How to Actually Build a Business That Works With Your Brain
- Stop fighting your energy cycles — weaponize them. Most ADHD entrepreneurs try to force 8-hour focused days. That’s insane. Instead, track when your brain actually works best (for many it’s 10pm-2am or random 4-hour hyperfocus bursts). Build your schedule around those windows. Protect them like gold. Do the deep, high-leverage work then. Use the low-energy periods for admin, calls, or recovery.
- Build “chaos containers,” not rigid systems. Traditional project management tools feel like cages. Create loose but effective structures that give your brain freedom. Use tools like Notion with massive flexibility, or body-doubling (working alongside someone virtually), or even hiring a “chaos wrangler” — an assistant who thrives on turning your scattered ideas into executable plans.
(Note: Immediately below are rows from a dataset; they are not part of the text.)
theorem pvHeads_length {α : Type} (gs : List (String × List α)) (h : ∀ p ∈ gs, p.2 ≠ []) :
    (pvHeads gs).length = gs.length := by
  induction gs with
  | nil => rfl
  | cons p gs ih =>
    have hp := h p (by simp)
    cases hv : p.2 with
    | nil => exact absurd hv hp
    | cons x xs =>
      simp only [pvHeads, List.filterMap_cons, hv]
      simpa [pvHeads] using ih (fun q hq => h q (by simp [hq]))

theorem pvHeads_cons_of_ne {α : Type} (k : String) (r : α) (rest : List α)
    (gs : List (String × List α)) :
    pvHeads ((k, r :: rest) :: gs) = r :: pvHeads gs := by
  simp [pvHeads]

theorem pvTl_ne_zero {α : Type} (gs : List (String × List α)) (hne : gs ≠ [])
    (h : ∀ p ∈ gs, p.2 ≠ []) : pvTl gs ≠ 0 := by
  cases gs with
  | nil => exact absurd rfl hne
  | cons p gs =>
    have hp := h p (by simp)
    cases hv : p.2 with
    | nil => exact absurd hv hp
    | cons x xs => simp [pvTl, hv]

theorem pvStep_ne_nil {α : Type} (gs : List (String × List α)) :
    ∀ p ∈ pvStep gs, p.2 ≠ [] := by
  intro p hp
  simp only [pvStep, List.mem_filter, Bool.not_eq_true'] at hp
  simpa [List.isEmpty_iff] using hp.2

theorem pvRR_nil {α : Type} : pvRR ([] : List (String × List α)) = [] := by
  rw [pvRR]; simp [pvTl]

theorem pvRR_unfold {α : Type} (gs : List (String × List α)) (h : pvTl gs ≠ 0) :
    pvRR gs = pvHeads gs ++ pvRR (pvStep gs) := by
  rw [pvRR]; simp [h]

theorem pvLoop_of_ge (fuel : Nat) (b : PySem.Dict String (List (List (String × Option String))))
    (res : List (List (String × Option String))) (n : Int) (h : n ≤ (res.length : Int)) :
    pvLoop fuel b res n = res := by
  cases fuel with
  | zero => rfl
  | succ f => rw [pvLoop]; simp; intro h'; omega
theorem pvPass_spec (n : Int) :
    ∀ (seg done : List (String × List (List (String × Option String))))
      (b : PySem.Dict String (List (List (String × Option String))))
      (res : List (List (String × Option String))),
      b.items = done ++ seg → b.keys.Nodup → (∀ p ∈ seg, p.2 ≠ []) →
      (pvPass (seg.map (fun p => p.1)) b res n).2
          = res ++ (pvHeads seg).take ((n - (res.length : Int)).toNat)
        ∧ (((seg.length : Int) ≤ n - (res.length : Int)) →
            (pvPass (seg.map (fun p => p.1)) b res n).1.items = done ++ pvStep seg
            ∧ (pvPass (seg.map (fun p => p.1)) b res n).1.keys.Nodup) := by
  intro seg
  induction seg with
  | nil =>
    intro done b res hb hnd hnn
    refine ⟨by simp [pvPass, pvHeads], fun _ => ⟨by simpa [pvPass, pvStep] using hb, hnd⟩⟩
  | cons p seg' ih =>
    intro done b res hb hnd hnn
    obtain ⟨k, v⟩ := p
    obtain ⟨r, rest, rfl⟩ : ∃ r rest, v = r :: rest := by
      cases hv : v with
      | nil => exact absurd hv (hnn (k, v) (by simp))
      | cons x xs => exact ⟨x, xs, rfl⟩
    by_cases hbreak : n ≤ (res.length : Int)
    · constructor
      · have : (n - (res.length : Int)).toNat = 0 := by omega
        simp [pvPass, hbreak, this]
      · intro hle
        exfalso
        have : ((seg'.length : Int) + 1) ≤ n - res.length := by
          simpa [List.length_cons, Int.natCast_succ] using hle
        omega
    · -- the key is present with value r :: rest
      have hkdone : k ∉ done.map (fun p => p.1) := by
        have h := hnd
        simp only [PySem.Dict.keys, hb, List.map_append, List.map_cons] at h
        intro hmem
        exact (List.disjoint_of_nodup_append h) hmem (by simp)
      have hkseg : k ∉ seg'.map (fun p => p.1) := by
        have h := hnd
        simp only [PySem.Dict.keys, hb, List.map_append, List.map_cons] at h
        have h2 := (List.nodup_append.mp h).2.1
        simpa using (List.nodup_cons.mp h2).1
      have hget : b.get? k = some (r :: rest) := by
        refine PySem.Dict.get?_of_mem_items b ?_ hnd
        rw [hb]; simp
      -- the updated dict
      set b' := (if rest = [] then b.erase k else b.insert k rest) with hb'def
      have hbitems' : b'.items = (done ++ (if rest = [] then [] else [(k, rest)])) ++ seg' := by
        by_cases hr : rest = []
        · simp only [hb'def, if_pos hr]
          show b.items.filter (fun p => !(p.1 == k)) = _
          rw [hb]
          rw [List.filter_append, List.filter_cons]
          rw [List.filter_eq_self.mpr (fun p hp => by
            simp only [Bool.not_eq_eq_eq_not, Bool.not_true, beq_eq_false_iff_ne]
            intro hpk; exact hkdone (by simpa [hpk] using List.mem_map_of_mem (f := fun p => p.1) hp))]
          rw [List.filter_eq_self.mpr (fun p hp => by
            simp only [Bool.not_eq_eq_eq_not, Bool.not_true, beq_eq_false_iff_ne]
            intro hpk; exact hkseg (by simpa [hpk] using List.mem_map_of_mem (f := fun p => p.1) hp))]
          simp [hr]
        · have hcont : b.contains k = true := by
            rw [PySem.Dict.contains_eq_isSome_get?, hget]; rfl
          simp only [hb'def, if_neg hr]
          rw [PySem.Dict.items_insert_of_contains b rest hcont, hb]
          rw [List.map_append, List.map_cons]
          simp only [BEq.rfl, if_pos rfl]
          rw [List.map_congr_left (fun p hp => by
            rw [if_neg]; simp only [beq_iff_eq]
            intro hpk; exact hkdone (by simpa [hpk] using List.mem_map_of_mem (f := fun p => p.1) hp))]
          rw [List.map_congr_left (l := seg') (fun p hp => by
            rw [if_neg]; simp only [beq_iff_eq]
            intro hpk; exact hkseg (by simpa [hpk] using List.mem_map_of_mem (f := fun p => p.1) hp))]
          simp [hr]
      have hnd' : b'.keys.Nodup := by
        have hold : (done.map (fun p => p.1) ++ ((k, r :: rest) :: seg').map (fun p => p.1)).Nodup := by
          have h := hnd; rwa [PySem.Dict.keys, hb, List.map_append] at h
        have hkeys : b'.keys = (done ++ (if rest = [] then [] else [(k, rest)])).map (fun p => p.1) ++ seg'.map (fun p => p.1) := by
          simp only [PySem.Dict.keys, hbitems', List.map_append]
        rw [hkeys]
        by_cases hr : rest = []
        · simp only [hr, ite_true, List.append_nil]
          refine hold.sublist ?_
          simp only [List.map_cons]
          exact List.Sublist.append_left (List.sublist_cons_self _ _) _
        · simp only [hr, ite_false, List.map_append, List.map_cons, List.map_nil]
          simpa using hold
      have hih := ih (done ++ (if rest = [] then [] else [(k, rest)])) b' (res ++ [r])
        hbitems' hnd' (fun q hq => hnn q (by simp [hq]))
      -- unfold one step of pvPass
      have hstep : pvPass (((k, r :: rest) :: seg').map (fun p => p.1)) b res n
          = pvPass (seg'.map (fun p => p.1)) b' (res ++ [r]) n := by
        simp only [List.map_cons, pvPass, if_neg hbreak, hget]
        rw [← hb'def]
      rw [hstep]
      have hstepg : pvStep ((k, r :: rest) :: seg') = (if rest = [] then [] else [(k, rest)]) ++ pvStep seg' := by
        by_cases hr : rest = [] <;> simp [pvStep, hr]
      constructor
      · rw [hih.1]
        rw [pvHeads_cons_of_ne]
        obtain ⟨m', hm'⟩ : ∃ m', (n - (res.length : Int)).toNat = m' + 1 := ⟨(n - res.length).toNat - 1, by omega⟩
        rw [hm', List.take_succ_cons]
        have : (n - ((res ++ [r]).length : Int)).toNat = m' := by simp; omega
        rw [this]
        simp
      · intro hle
        have hle' : (seg'.length : Int) ≤ n - ((res ++ [r]).length : Int) := by
          simp only [List.length_cons] at hle; push_cast at hle ⊢; simp at hle ⊢; omega
        obtain ⟨h1, h2⟩ := hih.2 hle'
        refine ⟨?_, h2⟩
        rw [h1, hstepg]
        simp [List.append_assoc]
theorem pvLoop_spec (n : Int) :
    ∀ (fuel : Nat) (b : PySem.Dict String (List (List (String × Option String))))
      (res : List (List (String × Option String))),
      pvTl b.items ≤ fuel → b.keys.Nodup → (∀ p ∈ b.items, p.2 ≠ []) →
      pvLoop fuel b res n = res ++ (pvRR b.items).take ((n - (res.length : Int)).toNat) := by
  intro fuel
  induction fuel with
  | zero =>
    intro b res hfuel hnd hnn
    have hnil : b.items = [] := by
      by_contra hne
      exact pvTl_ne_zero _ hne hnn (Nat.le_zero.mp hfuel)
    simp [pvLoop, hnil, pvRR_nil]
  | succ fuel ih =>
    intro b res hfuel hnd hnn
    by_cases hcond : (res.length : Int) < n ∧ b.items ≠ []
    · have htl : pvTl b.items ≠ 0 := pvTl_ne_zero _ hcond.2 hnn
      have hpass := pvPass_spec n b.items [] b res (by simp)
        hnd hnn
      have hkeys : b.keys = b.items.map (fun p => p.1) := rfl
      rw [pvRR_unfold _ htl]
      have hLlen : (pvHeads b.items).length = b.items.length := pvHeads_length _ hnn
      have hloop1 : pvLoop (fuel + 1) b res n
          = pvLoop fuel (pvPass b.keys b res n).1 (pvPass b.keys b res n).2 n := by
        rw [pvLoop]; simp [hcond]
      by_cases hfull : (b.items.length : Int) ≤ n - (res.length : Int)
      · obtain ⟨hitems2, hnd2⟩ := hpass.2 hfull
        have hres2 : (pvPass b.keys b res n).2 = res ++ pvHeads b.items := by
          rw [hkeys, hpass.1, List.take_of_length_le]
          omega
        have hfuel2 : pvTl (pvStep b.items) ≤ fuel := by
          have := pvTl_step_lt b.items htl
          omega
        rw [hloop1, hkeys] at *
        rw [ih _ _ (by rw [hitems2]; exact hfuel2) hnd2
          (by rw [hitems2]; exact pvStep_ne_nil b.items)]
        have hrhs : (pvHeads b.items ++ pvRR (pvStep b.items)).take ((n - (res.length : Int)).toNat)
            = pvHeads b.items ++ (pvRR (pvStep b.items)).take ((n - (res.length : Int)).toNat - (pvHeads b.items).length) := by
          rw [List.take_append, List.take_of_length_le (by rw [hLlen]; omega)]
        rw [hrhs, hres2, hitems2]
        simp only [List.nil_append]
        have harith : (n - (((res ++ pvHeads b.items).length) : Int)).toNat
            = (n - (res.length : Int)).toNat - (pvHeads b.items).length := by
          simp only [List.length_append]
          omega
        rw [harith, List.append_assoc]
      · -- the pass hits n in the middle: the loop stops right after
        have hres2 : (pvPass b.keys b res n).2 = res ++ (pvHeads b.items).take ((n - (res.length : Int)).toNat) := by
          rw [hkeys, hpass.1]
        have hlen2 : n ≤ ((pvPass b.keys b res n).2.length : Int) := by
          rw [hres2]
          simp only [List.length_append, List.length_take, hLlen]
          push_cast
          omega
        rw [hloop1, pvLoop_of_ge _ _ _ _ hlen2, hres2]
        rw [List.take_append_of_le_length (by omega)]
    · rw [pvLoop, if_neg hcond]
      rcases not_and_or.mp hcond with h | h
      · have : (n - (res.length : Int)).toNat = 0 := by omega
        simp [this]
      · have : b.items = [] := not_not.mp h
        simp [this, pvRR_nil]
theorem pvFlatten_filter_cons {α : Type} (key : α → String) (x : α) (l : List α) :
    ∀ ks : List String, ks.Nodup → key x ∈ ks →
      ((ks.map (fun k => (x :: l).filter (fun y => key y == k))).flatten).Perm
        (x :: (ks.map (fun k => l.filter (fun y => key y == k))).flatten) := by
  intro ks
  induction ks with
  | nil => intro _ h; simp at h
  | cons k ks ih =>
    intro hnd hmem
    by_cases hk : key x = k
    · have hknotin : k ∉ ks := (List.nodup_cons.mp hnd).1
      have hcong : ks.map (fun k' => (x :: l).filter (fun y => key y == k'))
          = ks.map (fun k' => l.filter (fun y => key y == k')) := by
        refine List.map_congr_left (fun k' hk' => ?_)
        rw [List.filter_cons, if_neg]
        simp only [beq_iff_eq, hk]
        intro he; exact hknotin (he ▸ hk')
      have hhead : (x :: l).filter (fun y => key y == k) = x :: l.filter (fun y => key y == k) := by
        rw [List.filter_cons, if_pos (by simp [hk])]
      simp only [List.map_cons, List.flatten_cons, hhead, hcong, List.cons_append]
      exact List.Perm.cons x (List.Perm.refl _)
    · have hmem' : key x ∈ ks := by
        rcases List.mem_cons.mp hmem with h | h
        · exact absurd h hk
        · exact h
      have hhead : (x :: l).filter (fun y => key y == k) = l.filter (fun y => key y == k) := by
        rw [List.filter_cons, if_neg (by simpa using hk)]
      simp only [List.map_cons, List.flatten_cons, hhead]
      refine List.Perm.trans (List.Perm.append_left _ (ih (List.nodup_cons.mp hnd).2 hmem')) ?_
      exact List.perm_middle
theorem pvPerm_filter_flatten {α : Type} (key : α → String) :
    ∀ (l : List α) (ks : List String), ks.Nodup → (∀ x ∈ l, key x ∈ ks) →
      l.Perm ((ks.map (fun k => l.filter (fun x => key x == k))).flatten) := by
  intro l
  induction l with
  | nil =>
    intro ks _ _
    have : (ks.map (fun k => ([] : List α).filter (fun x => key x == k))).flatten = [] := by
      simp
    rw [this]
  | cons x l ih =>
    intro ks hnd hcov
    refine List.Perm.trans (List.Perm.cons x (ih ks hnd (fun y hy => hcov y (by simp [hy])))) ?_
    exact (pvFlatten_filter_cons key x l ks hnd (hcov x (by simp))).symm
- Turn your rejection sensitivity into rocket fuel. That intense fear of letting people down or looking stupid? Channel it into creating ridiculously high standards for your customer experience or product quality. Use it as fuel instead of letting it paralyze you.
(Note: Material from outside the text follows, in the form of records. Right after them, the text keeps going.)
-- ===== PRECONDITION & SPEC =====
def Spec_parse_style_declarations_py (style_text : Option String) (out : List (String × String)) : Prop := out = parse_style_declarations_py_alt style_text
instance (style_text : Option String) (out : List (String × String)) : Decidable (Spec_parse_style_declarations_py style_text out) := by unfold Spec_parse_style_declarations_py; infer_instance

-- ===== CLAIM (what is proved, stated in full; the proofs are below) =====
def Claim_equal_parse_style_declarations_py : Prop := ∀ (style_text : Option String), Dom_parse_style_declarations_py style_text → Spec_parse_style_declarations_py style_text (parse_style_declarations_py style_text)

-- ===== LEMMAS AND PROOFS =====

-- A's per-chunk fold body, named so that the two sides can be compared chunk by chunk
def pvStepA (d : PySem.Dict String String) (chunk : List Char) : PySem.Dict String String :=
  if PySem.Chars.isIn [':'] chunk = true then
    match PySem.Chars.splitOnMax chunk [':'] 1 with
    | key :: value :: _ =>
      let key := PySem.Chars.lower (PySem.Chars.strip key)
      let value := PySem.Chars.strip value
      if key ≠ [] ∧ value ≠ [] then d.insert (String.ofList key) (String.ofList value) else d
    | _ => d
  else d

-- split at the first ':': (part before, rest after it if any)
def pvColsplit : List Char → List Char × Option (List Char)
  | [] => ([], none)
  | c :: cs => if c = ':' then ([], some cs) else ((pvColsplit cs).1.cons c, (pvColsplit cs).2)

-- closed form of splitting on ';'
def pvSplitSemi : List Char → List (List Char)
  | [] => [[]]
  | c :: cs =>
    if c = ';' then [] :: pvSplitSemi cs
    else match pvSplitSemi cs with
      | [] => [[c]]
      | p :: ps => (c :: p) :: ps

-- the buffer state B reaches after scanning a ';'-free chunk
def pvConsume : List Char → List Char → List Char → Bool → List Char × List Char × Bool
  | [], k, v, seen => (k, v, seen)
  | c :: cs, k, v, seen =>
    if c = ':' ∧ seen = false then pvConsume cs k v true
    else if seen then pvConsume cs k (v ++ [c]) seen
    else pvConsume cs (k ++ [c]) v seen

theorem pvSplitSemi_ne_nil (s : List Char) : pvSplitSemi s ≠ [] := by
  cases s with
  | nil => simp [pvSplitSemi]
  | cons c cs =>
    simp only [pvSplitSemi]
    split
    · simp
    · split <;> simp

theorem pvGoSemi' (fuel : Nat) : ∀ (l cur : List Char) (acc : List (List Char)),
    l.length < fuel →
    PySem.Chars.splitOn.go [';'] fuel l cur acc =
      acc.reverse ++ (match pvSplitSemi l with
        | [] => []
        | p :: ps => (cur.reverse ++ p) :: ps) := by
  induction fuel with
  | zero => intro l cur acc h; omega
  | succ fuel ih =>
    intro l cur acc h
    cases l with
    | nil => simp [PySem.Chars.splitOn.go, pvSplitSemi]
    | cons c rest =>
      by_cases hc : c = ';'
      · subst hc
        rw [PySem.Chars.splitOn.go]
        simp only [List.isPrefixOf, BEq.rfl, Bool.true_and, if_true,
          List.length_cons, List.drop_succ_cons, List.length_nil, List.drop_zero]
        rw [ih rest [] (List.reverse cur :: acc) (by simpa using Nat.lt_of_succ_lt_succ h)]
        cases hs : pvSplitSemi rest with
        | nil => exact absurd hs (pvSplitSemi_ne_nil rest)
        | cons p ps => simp [pvSplitSemi, hs]
      · rw [PySem.Chars.splitOn.go]
        have : List.isPrefixOf [';'] (c :: rest) = false := by
          simp [List.isPrefixOf]; exact fun h' => (hc h'.symm).elim
        simp only [this, if_false]
        rw [ih rest (c :: cur) acc (by simpa using Nat.lt_of_succ_lt_succ h)]
        cases hs : pvSplitSemi rest with
        | nil => exact absurd hs (pvSplitSemi_ne_nil rest)
        | cons p ps => simp [pvSplitSemi, hc, hs]

theorem pvSplitOn_eq (s : List Char) : PySem.Chars.splitOn s [';'] = pvSplitSemi s := by
  unfold PySem.Chars.splitOn
  rw [pvGoSemi' (s.length + 1) s [] [] (by omega)]
  cases hs : pvSplitSemi s with
  | nil => exact absurd hs (pvSplitSemi_ne_nil s)
  | cons p ps => simp

theorem pvGoMax0 (fuel : Nat) (l cur : List Char) (acc : List (List Char)) :
    PySem.Chars.splitOnMax.go [':'] fuel 0 l cur acc = acc.reverse ++ [cur.reverse ++ l] := by
  cases fuel with
  | zero => rw [PySem.Chars.splitOnMax.go]; simp
  | succ fuel =>
    cases l with
    | nil => rw [PySem.Chars.splitOnMax.go]; simp; omega
    | cons c rest => rw [PySem.Chars.splitOnMax.go]; simp

theorem pvGoMax1 (fuel : Nat) : ∀ (l cur : List Char) (acc : List (List Char)),
    l.length < fuel →
    PySem.Chars.splitOnMax.go [':'] fuel 1 l cur acc =
      acc.reverse ++ (match pvColsplit l with
        | (p, none) => [cur.reverse ++ p]
        | (p, some r) => [cur.reverse ++ p, r]) := by
  induction fuel with
  | zero => intro l cur acc h; omega
  | succ fuel ih =>
    intro l cur acc h
    cases l with
    | nil => rw [PySem.Chars.splitOnMax.go]; simp [pvColsplit]; omega
    | cons c rest =>
      by_cases hc : c = ':'
      · subst hc
        rw [PySem.Chars.splitOnMax.go]
        simp only [List.isPrefixOf, BEq.rfl, Bool.true_and, if_true,
          List.length_cons, List.drop_succ_cons, List.length_nil, List.drop_zero]
        norm_num
        rw [pvGoMax0]
        simp [pvColsplit]
      · rw [PySem.Chars.splitOnMax.go]
        have hp : List.isPrefixOf [':'] (c :: rest) = false := by
          simp [List.isPrefixOf]; exact fun h' => (hc h'.symm).elim
        simp only [hp, if_false]
        norm_num
        rw [ih rest (c :: cur) acc (by simpa using Nat.lt_of_succ_lt_succ h)]
        cases hr : pvColsplit rest with
        | mk p o => cases o <;> simp [pvColsplit, hc, hr]

theorem pvSplitOnMax_eq (s : List Char) :
    PySem.Chars.splitOnMax s [':'] 1 =
      (match pvColsplit s with
        | (p, none) => [p]
        | (p, some r) => [p, r]) := by
  unfold PySem.Chars.splitOnMax
  rw [if_neg (by norm_num)]
  rw [show (1 : Int).toNat = 1 from rfl]
  rw [pvGoMax1 (s.length + 1) s [] [] (by omega)]
  cases hr : pvColsplit s with
  | mk p o => cases o <;> simp

theorem pvColsplit_none_iff (s : List Char) : (pvColsplit s).2 = none ↔ ':' ∉ s := by
  induction s with
  | nil => simp [pvColsplit]
  | cons c cs ih =>
    by_cases hc : c = ':'
    · subst hc; simp [pvColsplit]
    · simp [pvColsplit, hc, Ne.symm hc, ih]

theorem pvIsIn_colon (s : List Char) : PySem.Chars.isIn [':'] s = true ↔ ':' ∈ s := by
  rw [PySem.Chars.isIn_iff_infix]
  constructor
  · intro h; exact h.mem (by simp)
  · intro h
    obtain ⟨l, r, hlr⟩ := List.append_of_mem h
    exact ⟨l, r, by simp [hlr]⟩

theorem pvConsume_seen : ∀ (cs k v : List Char), pvConsume cs k v true = (k, v ++ cs, true) := by
  intro cs
  induction cs with
  | nil => simp [pvConsume]
  | cons c cs ih => intro k v; simp [pvConsume, ih]

theorem pvConsume_false : ∀ (cs k : List Char),
    pvConsume cs k [] false =
      (match pvColsplit cs with
        | (p, none) => (k ++ p, [], false)
        | (p, some r) => (k ++ p, r, true)) := by
  intro cs
  induction cs with
  | nil => simp [pvConsume, pvColsplit]
  | cons c cs ih =>
    intro k
    by_cases hc : c = ':'
    · subst hc
      simp [pvConsume, pvColsplit, pvConsume_seen]
    · rw [show pvConsume (c :: cs) k [] false = pvConsume cs (k ++ [c]) [] false by
        simp [pvConsume, hc]]
      rw [ih (k ++ [c])]
      cases hr : pvColsplit cs with
      | mk p o => cases o <;> simp [pvColsplit, hc, hr]

theorem pvScan_noSemi : ∀ (cs : List Char) (d : PySem.Dict String String)
    (k v : List Char) (seen : Bool), ';' ∉ cs →
    pvScanB cs d k v seen =
      pvFlushB d (pvConsume cs k v seen).1 (pvConsume cs k v seen).2.1
        (pvConsume cs k v seen).2.2 := by
  intro cs
  induction cs with
  | nil => intro d k v seen _; simp [pvScanB, pvConsume]
  | cons c cs ih =>
    intro d k v seen h
    have hc : ¬ c = ';' := fun hc => h (by simp [hc])
    have hcs : ';' ∉ cs := fun hm => h (by simp [hm])
    cases seen with
    | true =>
      rw [show pvScanB (c :: cs) d k v true = pvScanB cs d k (v ++ [c]) true by
        simp [pvScanB, hc]]
      rw [show pvConsume (c :: cs) k v true = pvConsume cs k (v ++ [c]) true by
        simp [pvConsume]]
      exact ih d k (v ++ [c]) true hcs
    | false =>
      by_cases h1 : c = ':'
      · rw [show pvScanB (c :: cs) d k v false = pvScanB cs d k v true by
          simp [pvScanB, hc, h1]]
        rw [show pvConsume (c :: cs) k v false = pvConsume cs k v true by
          simp [pvConsume, h1]]
        exact ih d k v true hcs
      · rw [show pvScanB (c :: cs) d k v false = pvScanB cs d (k ++ [c]) v false by
          simp [pvScanB, hc, h1]]
        rw [show pvConsume (c :: cs) k v false = pvConsume cs (k ++ [c]) v false by
          simp [pvConsume, h1]]
        exact ih d (k ++ [c]) v false hcs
- Outsource the parts that make you want to die. The execution, follow-through, and maintenance phases are where most ADHD entrepreneurs lose. Hire or partner with people who love the details. Your job is vision, strategy, and big swings. Let someone else own the spreadsheets.
- Create external pressure on your own terms. Deadlines and public commitments work wonders for the ADHD brain. Use them strategically — announce launches, create beta groups, or work with coaches who understand neurodivergence instead of fighting it.
The entrepreneurs with ADHD who are quietly crushing it right now aren’t the ones who finally became “disciplined.” They’re the ones who stopped apologizing for how their brain works and started building empires that are specifically engineered for it.
They have teams that handle the boring stuff. They have systems that flex with their energy instead of fighting it. They’ve turned their “flaws” into the exact reasons their businesses stand out.
Your ADHD brain is not the enemy. The enemy was trying to play the game by rules that were never designed for you.
The moment you accept that and start designing everything… your calendar, your team, your offers, your processes — around how you actually operate, the struggle doesn’t disappear… but it becomes manageable, even exhilarating.
You were never meant to fit the mold. You were meant to break it and build something better.
The world doesn’t need another cookie-cutter entrepreneur. It needs the chaotic, brilliant, all-in, slightly unhinged visionaries who can only operate at full power when the game is built for them.
That’s you.
Stop trying to fix yourself. Start building the business that was always meant to be run by a mind like yours.
Your next breakthrough isn’t going to come from working harder or being more consistent. It’s going to come from finally giving yourself permission to work differently.
And when you do that? Watch what happens.
The same brain that once felt like a curse becomes the exact reason your business becomes unstoppable.
You’ve got this. Not despite the ADHD. Because of it.